Get your personal Signal Ocean API subscription key (acquired here) and replace it below:
signal_ocean_api_key = '' # Replace with your subscription key
Scraped Cargoes API¶
The goal of Scraped Cargoes API is to collect and return scraped cargoes by the given filters or cargo IDs.
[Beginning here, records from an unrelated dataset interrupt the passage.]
-- pv_equiv track=rewrite | github.com/djbazza/Visual_Nav_Aid | AtomMatrix/main.py | rotMatrix
-- ===== SOURCE A (Python) =====
-- def rotMatrix(m, q):
--     if q == 1:
--         for o in range(5):
--             m[(o*5)-5] = 0
--     elif q == 5:
--         for o in range(5):
--             m[o] = 0
--     for a in range(q):
--         m.insert(len(m) - 1, m.pop(0))
--     return m
-- ===== SOURCE B (Python) =====
-- def rotMatrix(m, q):
--     # Mutates m in place like the original; the zeroing prologue is unchanged,
--     # the rotation is done with one slice reassignment instead of q single steps.
--     if q == 1:
--         for o in range(5):
--             m[(o*5)-5] = 0
--     elif q == 5:
--         for o in range(5):
--             m[o] = 0
--     if q > 0:
--         r = q % len(m)
--         m[:] = m[r:] + m[:r]
--     return m
-- ===== Notes on version B (the rewrite author's own statement) =====
-- stated objective: faster
-- what changed: A rotates by performing q separate pop(0)+insert single-step rotations; B computes r = q % len(m) once and produces the rotated list with one slice reassignment m[:] = m[r:] + m[:r]; the zeroing prologue is kept as is. Pre_ excludes only inputs on which A raises IndexError (q=1 with fewer than 16 elements, q=5 with fewer than 5, positive q on an empty list).
import Mathlib
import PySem

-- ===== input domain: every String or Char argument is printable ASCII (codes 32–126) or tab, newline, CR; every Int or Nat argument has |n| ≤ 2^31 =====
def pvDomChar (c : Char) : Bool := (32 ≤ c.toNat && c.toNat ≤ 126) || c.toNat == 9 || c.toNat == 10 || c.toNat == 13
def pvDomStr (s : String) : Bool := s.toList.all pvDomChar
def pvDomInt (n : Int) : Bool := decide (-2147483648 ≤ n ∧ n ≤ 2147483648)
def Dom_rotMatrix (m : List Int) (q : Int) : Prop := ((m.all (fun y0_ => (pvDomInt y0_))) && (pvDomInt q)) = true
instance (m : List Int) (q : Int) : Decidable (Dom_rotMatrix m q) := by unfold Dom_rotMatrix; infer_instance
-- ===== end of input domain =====

-- B keeps A's zeroing prologue and replaces A's q single-step rotations (each a pop(0)+insert)
-- by one slice rotation by q % len(m); both mutate m in place in Python, the equivalence proved
-- here is about the return value.

-- ===== PORT A =====
-- one iteration of A's rotation loop: m.insert(len(m) - 1, m.pop(0))
-- (len(m) is evaluated before the pop; Python raises on pop from empty — totalised, excluded by Pre_)
def rotStepA (acc : List Int) : List Int :=
  let n : Int := (acc.length : Int)
  match PySem.List.pop? acc 0 with
  | some (v, rest) => PySem.List.insert rest (n - 1) v
  | none => acc

def rotMatrix (m : List Int) (q : Int) : List Int :=
  let m1 :=
    if q = 1 then
      (PySem.List.pyRange 0 5 1).foldl (fun acc o => PySem.List.pySetD acc (o * 5 - 5) 0) m
    else if q = 5 then
      (PySem.List.pyRange 0 5 1).foldl (fun acc o => PySem.List.pySetD acc o 0) m
    else m
  (PySem.List.pyRange 0 q 1).foldl (fun acc _ => rotStepA acc) m1

-- ===== PORT B =====
def rotMatrix_alt (m : List Int) (q : Int) : List Int :=
  let m1 :=
    if q = 1 then
      (PySem.List.pyRange 0 5 1).foldl (fun acc o => PySem.List.pySetD acc (o * 5 - 5) 0) m
    else if q = 5 then
      (PySem.List.pyRange 0 5 1).foldl (fun acc o => PySem.List.pySetD acc o 0) m
    else m
  if 0 < q then
    let r := PySem.Int.mod q (m1.length : Int)
    PySem.List.slice m1 (some r) none ++ PySem.List.slice m1 none (some r)
  else m1

-- ===== PRECONDITION & SPEC =====
-- Pre_ excludes exactly the inputs on which A raises IndexError: q = 1 with fewer than 16
-- elements, q = 5 with fewer than 5, and any positive q on the empty list (pop from empty).
def Pre_rotMatrix (m : List Int) (q : Int) : Prop :=
  (q = 1 → 16 ≤ m.length) ∧ (q = 5 → 5 ≤ m.length) ∧ (0 < q → m ≠ [])
instance (m : List Int) (q : Int) : Decidable (Pre_rotMatrix m q) := by
  unfold Pre_rotMatrix; infer_instance
def pvWitness_rotMatrix : List Int × Int := ([1, 2, 3], 2)

def Spec_rotMatrix (m : List Int) (q : Int) (out : List Int) : Prop := out = rotMatrix_alt m q
instance (m : List Int) (q : Int) (out : List Int) : Decidable (Spec_rotMatrix m q out) := by
  unfold Spec_rotMatrix; infer_instance

-- ===== CLAIM (what is proved, stated in full; the proofs are below) =====
def Claim_equal_rotMatrix : Prop := ∀ (m : List Int) (q : Int), Dom_rotMatrix m q → Pre_rotMatrix m q → Spec_rotMatrix m q (rotMatrix m q)

-- ===== LEMMAS AND PROOFS =====

theorem rotStepA_cons (x : Int) (xs : List Int) : rotStepA (x :: xs) = xs ++ [x] := by
  simp [rotStepA, PySem.List.pop?_zero_cons]
  have h := PySem.List.insert_natCast xs xs.length x (le_refl _)
  push_cast at h ⊢
  simp [h]

theorem foldl_const_iterate {α β : Type} (f : α → α) :
    ∀ (L : List β) (l : α), L.foldl (fun acc _ => f acc) l = f^[L.length] l := by
  intro L
  induction L with
  | nil => intro l; simp
  | cons b L ih => intro l; simp [List.foldl, ih, Function.iterate_succ_apply]

theorem iterate_rotStepA (k : Nat) :
    ∀ (l : List Int), l ≠ [] → rotStepA^[k] l = l.rotate k := by
  induction k with
  | zero => intro l _; simp
  | succ k ih =>
    intro l hl
    match l with
    | x :: xs =>
      rw [Function.iterate_succ_apply, rotStepA_cons,
        ih (xs ++ [x]) (by simp), List.rotate_cons_succ]

theorem rot_loop_eq (l : List Int) (q : Int) (hl : l ≠ []) (hq : 0 < q) :
    (PySem.List.pyRange 0 q 1).foldl (fun acc _ => rotStepA acc) l =
      PySem.List.slice l (some (PySem.Int.mod q (l.length : Int))) none ++
        PySem.List.slice l none (some (PySem.Int.mod q (l.length : Int))) := by
  have hlen : 0 < l.length := List.length_pos_iff.mpr hl
  have hmod : PySem.Int.mod q (l.length : Int) = ((q.toNat % l.length : Nat) : Int) := by
    rw [PySem.Int.mod_eq_emod_of_pos (by exact_mod_cast hlen)]
    have : q = (q.toNat : Int) := (Int.toNat_of_nonneg hq.le).symm
    rw [this]
    exact_mod_cast rfl
  rw [foldl_const_iterate, PySem.List.length_pyRange_one,
    iterate_rotStepA _ l hl, hmod, PySem.List.slice_from_natCast,
    PySem.List.slice_to_natCast]
  have hle : q.toNat % l.length ≤ l.length := (Nat.mod_lt _ hlen).le
  have : (q - 0).toNat = q.toNat := by omega
  rw [this, ← List.rotate_mod, List.rotate_eq_drop_append_take hle]

theorem length_zero1 (m : List Int) :
    (((PySem.List.pyRange 0 5 1).foldl (fun acc o => PySem.List.pySetD acc (o * 5 - 5) 0) m)).length
      = m.length := by
  have hr : PySem.List.pyRange 0 5 1 = [0, 1, 2, 3, 4] := by decide
  simp [hr, List.foldl, PySem.List.length_pySetD]

theorem length_zero5 (m : List Int) :
    (((PySem.List.pyRange 0 5 1).foldl (fun acc o => PySem.List.pySetD acc o 0) m)).length
      = m.length := by
  have hr : PySem.List.pyRange 0 5 1 = [0, 1, 2, 3, 4] := by decide
  simp [hr, List.foldl, PySem.List.length_pySetD]

-- ===== VERDICT (by name: the statement is the Claim_ definition above) =====
theorem rotMatrix_spec : Claim_equal_rotMatrix := by
  intro m q _ hpre
  obtain ⟨h1, h5, hpos⟩ := hpre
  unfold Spec_rotMatrix rotMatrix rotMatrix_alt
  by_cases hq : 0 < q
  · rw [if_pos hq]
    have hm : m ≠ [] := hpos hq
    by_cases hq1 : q = 1
    · subst hq1
      simp only [reduceIte]
      exact rot_loop_eq _ 1 (by
        have := h1 rfl
        refine List.ne_nil_of_length_pos ?_
        rw [length_zero1]
        omega) (by norm_num)
    · by_cases hq5 : q = 5
      · subst hq5
        rw [if_neg hq1]
        simp only [reduceIte]
        exact rot_loop_eq _ 5 (by
          have := h5 rfl
          refine List.ne_nil_of_length_pos ?_
          rw [length_zero5]
          omega) (by norm_num)
      · simp only [if_neg hq1, if_neg hq5]
        exact rot_loop_eq m q hm hq
  · rw [if_neg hq]
    have hr : PySem.List.pyRange 0 q 1 = [] := by
      rw [PySem.List.pyRange_one]
      have hz : (q - 0).toNat = 0 := by omega
      rw [hz]
      simp
    rw [hr]
    rfl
This can be done by using the ScrapedCargoesAPI
class and calling appropriate methods
1. Request by filters¶
Cargoes can be retrieved for specific filters, by calling the get_cargoes
method with the following arguments:
Required¶
vessel_type
The vessel type
Additionally, at least one of the following is required
message_ids
List of MessageIDs
external_message_ids
List of ExternalMessageIDs
received_date_from
Earliest date the cargo received
received_date_to
Latest date the cargo received
updated_date_from
Earliest date the cargo updated
updated_date_to
Latest date the cargo updated
Mixing received and updated dates is not allowed
It's highly recommended to use UTC dates, since this is the internally used format
2. Request by cargo IDs¶
Cargoes can be retrieved for specific cargo IDs, by calling the get_cargoes_by_cargo_ids
method with the following argument:
Required¶
cargo_ids
A list of cargo ids to retrieve
Additional optional arguments¶
Both methods, also accept the following optional arguments:
include_details
If this field is True
the following columns will be included in the response (otherwise they will be None
):
parsed_part_id, line_from, line_to, in_line_order, source
include_scraped_fields
If this field is True
the following columns will be included in the response (otherwise they will be None
):
scraped_laycan, scraped_load, scraped_load2, scraped_discharge, scraped_discharge_options, scraped_discharge2, scraped_charterer, scraped_cargo_type, scraped_quantity, scraped_delivery_date, scraped_delivery_from, scraped_delivery_to,
scraped_redelivery_from, scraped_redelivery_to
include_labels
If this field is True
the following columns will be included in the response (otherwise they will be None
):
load_name, load_taxonomy, load_name2, load_taxonomy2, discharge_name, discharge_taxonomy, discharge_name2, discharge_taxonomy2, charterer, cargo_type, cargo_type_group, delivery_from_name, delivery_from_taxonomy, delivery_to_name, delivery_to_taxonomy, redelivery_from_name, redelivery_from_taxonomy, redelivery_to_name, redelivery_to_taxonomy, charter_type, cargo_status
include_content
If this field is True
the following columns will be included in the response (otherwise they will be None
):
content
include_sender
If this field is True
the following columns will be included in the response (otherwise they will be None
):
sender
include_debug_info
If this field is True
the following columns will be included in the response (otherwise they will be None
):
is_private
Default value is
True
for the arguments described above
Installation¶
To install Signal Ocean SDK, simply run the following command
%%capture
%pip install signal-ocean
Quickstart¶
Import signal-ocean
and other modules required for this demo
from signal_ocean import Connection
from signal_ocean.scraped_cargoes import ScrapedCargoesAPI, ScrapedCargo
from datetime import datetime, timedelta
import pandas as pd
import plotly.graph_objects as go
Create a new instance of the ScrapedCargoesAPI
class
connection = Connection(signal_ocean_api_key)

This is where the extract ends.